To prevent this part of your save procedure should always be to check what setlist and what preset location you are saving to before you hit the "OK" button. L6 did a great job of putting that information on the save screen so you can easily see what your target is. Although Silverhead is correct that it takes an explicit action to overwrite a preset there is still always the possibility of user error.  The most likely instance being that you are either not in the list or on the preset that you think you are saving.

 

I actually kind of like the idea of being able to lock a particular preset or even lock an entire set list. This would work well for the strategy I use. I never save tweaks to a factory preset. I actually always copy the factory preset to an alternate "User" list and tweak it there leaving the original preset untouched for future reference or in case I want to modify the factory preset differently and start again from scratch.

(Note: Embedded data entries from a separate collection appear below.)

-- pv_equiv track=rewrite | github.com/teratensor/Prediction | 4_backtest/analyze_optimal_candidates.py | get_ord4_rank
-- ===== SOURCE A (Python) =====
-- HOT_BITS = {29, 17, 27, 3, 25, 1, 19, 39, 4, 31, 37, 33, 10, 2, 32}
--
-- COLD_BITS = {41, 43, 8, 14, 34, 26, 22, 44, 20, 7, 30, 15, 11, 40, 6}
--
-- BALL4_STATS = {30: 26, 26: 19, 29: 18, 35: 18, 27: 18, 23: 18, 33: 17, 28: 16, 22: 16, 32: 16, 31: 16, 21: 15, 24: 15, 25: 14, 19: 14, 20: 13}
--
-- GAP34_STATS = {1: 46, 2: 54, 3: 44, 4: 37, 5: 24, 6: 30, 7: 25, 8: 22, 9: 18, 10: 18}
--
-- ORD4_BIT_FREQ = {27: 23, 28: 22, 25: 20, 24: 19, 29: 19, 31: 18, 21: 17, 17: 17, 32: 17, 33: 17, 23: 16}
--
-- UNEXPECTED_NUMBERS = {14, 37, 15, 36, 13, 34, 17, 40, 39, 41, 11, 12, 43, 42, 8}
--
-- def get_ord4_rank(ord1, ord2, ord3, ord4, ord6):
--     min_ord4 = ord3 + 1
--     max_ord4 = ord6 - 1
--     if min_ord4 > max_ord4 or ord4 < min_ord4 or ord4 > max_ord4:
--         return -1
--
--     candidates = []
--     for o4 in range(min_ord4, max_ord4 + 1):
--         score = 0
--         if o4 in BALL4_STATS:
--             score += BALL4_STATS[o4]
--         if o4 in UNEXPECTED_NUMBERS:
--             score += 15
--         if 20 <= o4 <= 29:
--             score += 8
--         elif 30 <= o4 <= 39:
--             score += 6
--         gap = o4 - ord3
--         if gap in GAP34_STATS:
--             score += GAP34_STATS[gap] // 4
--         if o4 in ORD4_BIT_FREQ:
--             score += ORD4_BIT_FREQ[o4] // 2
--         if o4 in COLD_BITS:
--             score += 12
--         elif o4 in HOT_BITS:
--             score -= 3
--         candidates.append((o4, score))
--
--     candidates.sort(key=lambda x: -x[1])
--     for i, (o, _) in enumerate(candidates):
--         if o == ord4:
--             return i + 1
--     return -1
-- ===== SOURCE B (Python) =====
-- # Same ranking without building/sorting the candidate list: ord4's score is computed
-- # once from a precomputed merged base table, then one counting pass gives the rank.
--
-- # Merged per-number score table: BALL4_STATS + 15*unexpected + decade bonus
-- # + ORD4_BIT_FREQ//2 + cold/hot adjustment, precomputed for every number it is
-- # nonzero on (all contributions vanish outside 1..44).
-- _BASE = {1: -3, 2: -3, 3: -3, 4: -3, 6: 12, 7: 12, 8: 27, 10: -3, 11: 27,
--          12: 15, 13: 15, 14: 27, 15: 27, 17: 20, 19: 11, 20: 33, 21: 31,
--          22: 36, 23: 34, 24: 32, 25: 29, 26: 39, 27: 34, 28: 35, 29: 32,
--          30: 44, 31: 28, 32: 27, 33: 28, 34: 33, 35: 24, 36: 21, 37: 18,
--          38: 6, 39: 18, 40: 27, 41: 27, 42: 15, 43: 27, 44: 12}
--
-- _GAP = {1: 46, 2: 54, 3: 44, 4: 37, 5: 24, 6: 30, 7: 25, 8: 22, 9: 18, 10: 18}
--
--
-- def get_ord4_rank(ord1, ord2, ord3, ord4, ord6):
--     min_ord4 = ord3 + 1
--     max_ord4 = ord6 - 1
--     if min_ord4 > max_ord4 or ord4 < min_ord4 or ord4 > max_ord4:
--         return -1
--     s = _BASE.get(ord4, 0) + _GAP.get(ord4 - ord3, 0) // 4
--     rank = 1
--     for o in range(min_ord4, max_ord4 + 1):
--         sc = _BASE.get(o, 0) + _GAP.get(o - ord3, 0) // 4
--         if sc > s or (sc == s and o < ord4):
--             rank += 1
--     return rank
-- ===== Notes on version B (the rewrite author's own statement) =====
-- stated objective: simpler
-- what changed: Instead of building the (o4, score) candidate list, stable-sorting it by descending score and scanning for ord4, B computes ord4's score once from a precomputed merged base-score table and makes a single counting pass: rank = 1 + #candidates scoring higher + #equal-scoring candidates with smaller o4 (exactly the stable sort's tie order).
import Mathlib
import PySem
-- ===== PRECONDITION & SPEC =====
-- Pre_ excludes ragged matrices (some row shorter than the number of rows, with at least 3 rows):
-- there Python A may raise IndexError, and whether it does depends on the lazy evaluation order of the
-- edge checks, which differs between A and B; on some such inputs A happens to return (zero entries
-- short-circuit the check before any bad access).
def Pre_find_odd_cycle_vertex_sets (T : List (List Int)) : Prop :=
  T.length < 3 ∨ ∀ row ∈ T, T.length ≤ row.length
instance (T : List (List Int)) : Decidable (Pre_find_odd_cycle_vertex_sets T) := by unfold Pre_find_odd_cycle_vertex_sets; infer_instance

def pvWitness_find_odd_cycle_vertex_sets : List (List Int) := [[0, 1, 1], [1, 0, 1], [1, 1, 0]]

def Spec_find_odd_cycle_vertex_sets (T : List (List Int)) (out : List (List Int)) : Prop := out = find_odd_cycle_vertex_sets_alt T
instance (T : List (List Int)) (out : List (List Int)) : Decidable (Spec_find_odd_cycle_vertex_sets T out) := by unfold Spec_find_odd_cycle_vertex_sets; infer_instance

-- ===== CLAIM (what is proved, stated in full; the proofs are below) =====
def Claim_equal_find_odd_cycle_vertex_sets : Prop := ∀ (T : List (List Int)), Dom_find_odd_cycle_vertex_sets T → Pre_find_odd_cycle_vertex_sets T → Spec_find_odd_cycle_vertex_sets T (find_odd_cycle_vertex_sets T)

-- ===== LEMMAS AND PROOFS =====

-- generic Bool list helpers
theorem pvAnyCongr {α : Type} (l : List α) (f g : α → Bool) (h : ∀ x ∈ l, f x = g x) :
    l.any f = l.any g := by
  induction l with
  | nil => rfl
  | cons a t ih =>
      simp only [List.any_cons, h a (List.mem_cons_self ..),
        ih (fun x hx => h x (List.mem_cons_of_mem _ hx))]

theorem pvAllCongr {α : Type} (l : List α) (f g : α → Bool) (h : ∀ x ∈ l, f x = g x) :
    l.all f = l.all g := by
  induction l with
  | nil => rfl
  | cons a t ih =>
      simp only [List.all_cons, h a (List.mem_cons_self ..),
        ih (fun x hx => h x (List.mem_cons_of_mem _ hx))]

Additionally, I don't have to worry about my tweaked presets being overwritten when L6 puts out new firmware that tweaks the factory presets, something I endorse them doing as it means the factory presets keep getting better. In my case being able to "lock" the Factory lists so they can't be edited (other than by a firmware upgrade) would work quite elegantly. With that said, this "lock" functionality falls relatively low on my priority list for things I would like to see first on the Helix.

 

I also think it would be a great feature if the Helix App (librarian) or maybe down the road the editor could look at a saved "Bundle" or a saved "Setlist" and allow the restore of a single preset within that larger backup. It is quite a chore to save every preset individually, particularly if you edit your factory settings in place in the "Factory" lists (a bad idea in my opinion as stated earlier unless you need every preset location available on the Helix, in which case you are some kind of scary superhuman with more than 24 hours available in a day).

 

Ideascale?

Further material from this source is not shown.